New Tool To Help Cult Survivors. From an EXJW
Thank you from all us cult survivors. Still Totally ADD
After twenty years of private practice as a licensed psychotherapist, Bonnie Zieman is recently retired (although she occasionally conducts therapy sessions via Skype for current or former JWs). As both a therapist and a former, born-in Jehovah’s Witness, Bonnie has the skills, knowledge, education and experience with which she can offer others help to leave high-control environments and recover from mind-control, coercion, manipulation and/or abuse. Bonnie is the author of the following books:
- The Challenge to Heal: A Recovery Guide to Help Reclaim Your Life After Leaving Any High-Control Group
- The Challenge to Heal Workbook & Journal
- Exiting the JW Cult: A Healing Handbook
- Fading Out of the JW Cult: A Memoir
- Bibliotherapy: 350+ Psychological Resources to Help With Recovery From: Manipulation & Exploitation, Domestic & Sexual Abuse, Undue Influence, Mind-Control and Cult Abuse
Bonnie Zieman is also on the Board of Review of the Open Minds Foundation which is dedicated to exposing and combating all forms of undue manipulation, mind-control and coercion.
This is much needed as many therapists do not understand the very real damage and emotional abuse that we have suffered as a result of being in a cult.
Many don't even recognize that religions such as JWs are a cult!
Well done Bonnie!
Bonnie's books are very good.
I have her other one "exiting the JW cult. A healing handbook"

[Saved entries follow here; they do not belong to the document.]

-- pv_equiv track=rewrite | github.com/HarkonenBade/stonks-bot | cogs/stonks.py | day_norm
-- ===== SOURCE A (Python) =====
-- def day_norm(val):
--     dmap = {'mon': ['monday'],
--             'tue': ['tues', 'tuesday'],
--             'wed': ['weds', 'wednesday', 'wednessday'],
--             'thu': ['thur', 'thurs', 'thursday'],
--             'fri': ['friday'],
--             'sat': ['saturday'],
--             'sun': ['sunday']}
--
--     # Creates the reverse day map, where each key maps to itself, and every entry in the value list maps to it's key
--     idmap = {k:k for k in dmap.keys()}
--     idmap.update({v:k for k, vl in dmap.items() for v in vl})
--
--     val = val.lower().strip()
--
--     if val in idmap:
--         return idmap[val]
--     else:
--         raise ValueError
-- ===== SOURCE B (Python) =====
-- VALID = {'mon', 'monday',
--          'tue', 'tues', 'tuesday',
--          'wed', 'weds', 'wednesday', 'wednessday',
--          'thu', 'thur', 'thurs', 'thursday',
--          'fri', 'friday',
--          'sat', 'saturday',
--          'sun', 'sunday'}
--
--
-- def day_norm(val):
--     # validate-then-truncate: every accepted spelling's canonical form is its
--     # own first three letters, so no key->aliases mapping is needed at all.
--     val = val.lower().strip()
--     if val in VALID:
--         return val[:3]
--     raise ValueError
-- ===== Notes on version B (the rewrite author's own statement) =====
-- stated objective: simpler
-- what changed: B replaces the key->aliases mapping and reverse-index lookup with validate-then-truncate: it keeps only a flat set of accepted spellings and computes the canonical key as the input's first three letters (val[:3]) instead of retrieving it from any map.
import Mathlib
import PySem

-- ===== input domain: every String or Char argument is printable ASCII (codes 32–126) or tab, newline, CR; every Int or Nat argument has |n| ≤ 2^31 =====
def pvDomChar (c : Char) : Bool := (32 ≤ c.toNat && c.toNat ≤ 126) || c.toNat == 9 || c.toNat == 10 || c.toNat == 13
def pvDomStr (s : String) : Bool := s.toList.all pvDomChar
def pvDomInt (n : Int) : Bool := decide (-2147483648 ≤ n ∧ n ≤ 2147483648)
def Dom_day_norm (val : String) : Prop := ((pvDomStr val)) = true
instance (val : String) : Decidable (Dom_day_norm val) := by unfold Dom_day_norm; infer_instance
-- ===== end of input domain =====

-- B replaces the key->aliases table and reverse-index lookup with validate-then-truncate
-- (a flat set of accepted spellings; the canonical key is the input's first three letters).
-- Both programs raise ValueError on unrecognised input; Pre_ excludes exactly those inputs.

-- ===== PORT A =====
-- the literal dmap of A
def pvDmapList : List (String × List String) :=
  [("mon", ["monday"]),
   ("tue", ["tues", "tuesday"]),
   ("wed", ["weds", "wednesday", "wednessday"]),
   ("thu", ["thur", "thurs", "thursday"]),
   ("fri", ["friday"]),
   ("sat", ["saturday"]),
   ("sun", ["sunday"])]

-- A's reverse-map build and lookup, applied to the already lower().strip()'ed value
def pvIdmapLookup (v : String) : String :=
  let dmap : PySem.Dict String (List String) := PySem.Dict.ofList pvDmapList
  -- idmap = {k: k for k in dmap.keys()}
  let idmap : PySem.Dict String String :=
    (dmap.keys).foldl (fun d k => d.insert k k) PySem.Dict.empty
  -- idmap.update({v: k for k, vl in dmap.items() for v in vl})
  let idmap :=
    idmap.update ((dmap.items).foldl (fun acc kv => acc ++ kv.2.map (fun w => (w, kv.1))) [])
  if idmap.contains v then idmap.getD v "" else ""   -- else: raise ValueError (excluded by Pre_)

def day_norm (val : String) : String :=
  pvIdmapLookup (PySem.Str.strip (PySem.Str.lower val))

-- ===== PORT B =====
-- B's flat set VALID of all accepted spellings (a Python set literal)
def pvValid : PySem.Set String :=
  PySem.Set.ofList
    ["mon", "monday",
     "tue", "tues", "tuesday",
     "wed", "weds", "wednesday", "wednessday",
     "thu", "thur", "thurs", "thursday",
     "fri", "friday",
     "sat", "saturday",
     "sun", "sunday"]

def day_norm_alt (val : String) : String :=
  let v := PySem.Str.strip (PySem.Str.lower val)
  if v ∈ pvValid then PySem.Str.slice v none (some 3)   -- return val[:3]
  else ""                                               -- raise ValueError (excluded by Pre_)

-- ===== PRECONDITION & SPEC =====
-- Pre_ excludes exactly the inputs on which A (and B) raise ValueError: those whose
-- lowered, stripped form is not one of the 19 recognised day names.
def Pre_day_norm (val : String) : Prop :=
  PySem.Str.strip (PySem.Str.lower val) ∈
    ["mon", "monday", "tue", "tues", "tuesday", "wed", "weds", "wednesday", "wednessday",
     "thu", "thur", "thurs", "thursday", "fri", "friday", "sat", "saturday", "sun", "sunday"]
instance (val : String) : Decidable (Pre_day_norm val) := by unfold Pre_day_norm; infer_instance

def pvWitness_day_norm : String := " Tuesday "

def Spec_day_norm (val : String) (out : String) : Prop := out = day_norm_alt val
instance (val : String) (out : String) : Decidable (Spec_day_norm val out) := by unfold Spec_day_norm; infer_instance

-- ===== CLAIM =====
def Claim_equal_day_norm : Prop := ∀ (val : String), Dom_day_norm val → Pre_day_norm val → Spec_day_norm val (day_norm val)

-- ===== LEMMAS AND PROOFS =====
-- On every recognised day name A's reverse-map lookup equals B's validate-then-truncate (19 closed cases).
theorem pvLookup_agree (w : String)
    (hw : w ∈ ["mon", "monday", "tue", "tues", "tuesday", "wed", "weds", "wednesday",
               "wednessday", "thu", "thur", "thurs", "thursday", "fri", "friday",
               "sat", "saturday", "sun", "sunday"]) :
    pvIdmapLookup w = (if w ∈ pvValid then PySem.Str.slice w none (some 3) else "") := by
  fin_cases hw <;> decide

-- ===== VERDICT =====
theorem day_norm_spec : Claim_equal_day_norm := by
  intro val _ hpre
  exact pvLookup_agree _ hpre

It has some great strategies.
Her advice for working with suicidal clients is incredibly superficial and potentially risky.
She argues she can get a prospective client to put aside suicidality for a contracted period. Those of us working in the field of mental health know far more is involved. It is irresponsible to persuade a client to have a no-suicide contract and then fail to offer them after hours help-lines or strategies to step away from suicidal urges.
Many clients may "agree" to put suicidality to one side for a stipulated period but then have urges that cause them to take steps towards suicidal behaviors against their better judgement. In such cases, they may need referral to community mental health services so they can be assertively followed up.
Among other things, it is critical to assess clients suicidal plans so that specific risk factors can be addressed such as a client who has accumulated a stash of toxic medication and is at risk of taking it.
Therapy can be a matter of opinion and judgement. Different therapists can approach a situation different ways. Coming from a place where I lost someone very close to me in my extended family to suicide, I realize the seriousness of always putting every safety net in place imaginable if the threat is real. Hotlines, doctors, family, friends, you name it. I'm sure Bonnie would agree with that if asked.
I must say, I am reading Exiting the JW Cult and it is just as healing for me as actual therapy, which I have had. It is hard to put into words what it means to be understood by a professional and have your feelings and thoughts validated. This cult makes you second guess yourself. It is part of the programming. Using some of the recommended practices for healing like journaling my feelings daily to get them out has been enormously helpful. My confidence is building and I am putting together concrete plans for my fade. I am a pimo elder married to a devout witness. I am 4th generation. She is 6th. The potential fallout is overwhelming.
Anyhow, I look forward to finishing this book and reading more of her works. I fully recomend her books as a substitute for therapy, if it is not available or possible, or as a supplemnt to your therapy.
More books about jw's the better! Hopefully more therapists will consider her work and implement their own style along with her information. Just having a (another) professional call it a cult is a good start and the fact that she is an ex jw would be more appealing to the ex jw community at large I would think.
There are plenty of help and information out there for survivors of those groups. Many therapists that don't specialize or understand cult dynamics, however, may not be helpful at all to many people under the negative influence on one of those harmful groups.
Personally I don't think that limiting the practice to JWs is a good idea as that perpetuates the idea that the JWs are this unique group that no one else understands, which is just not true. That belief is part of the brainwashing.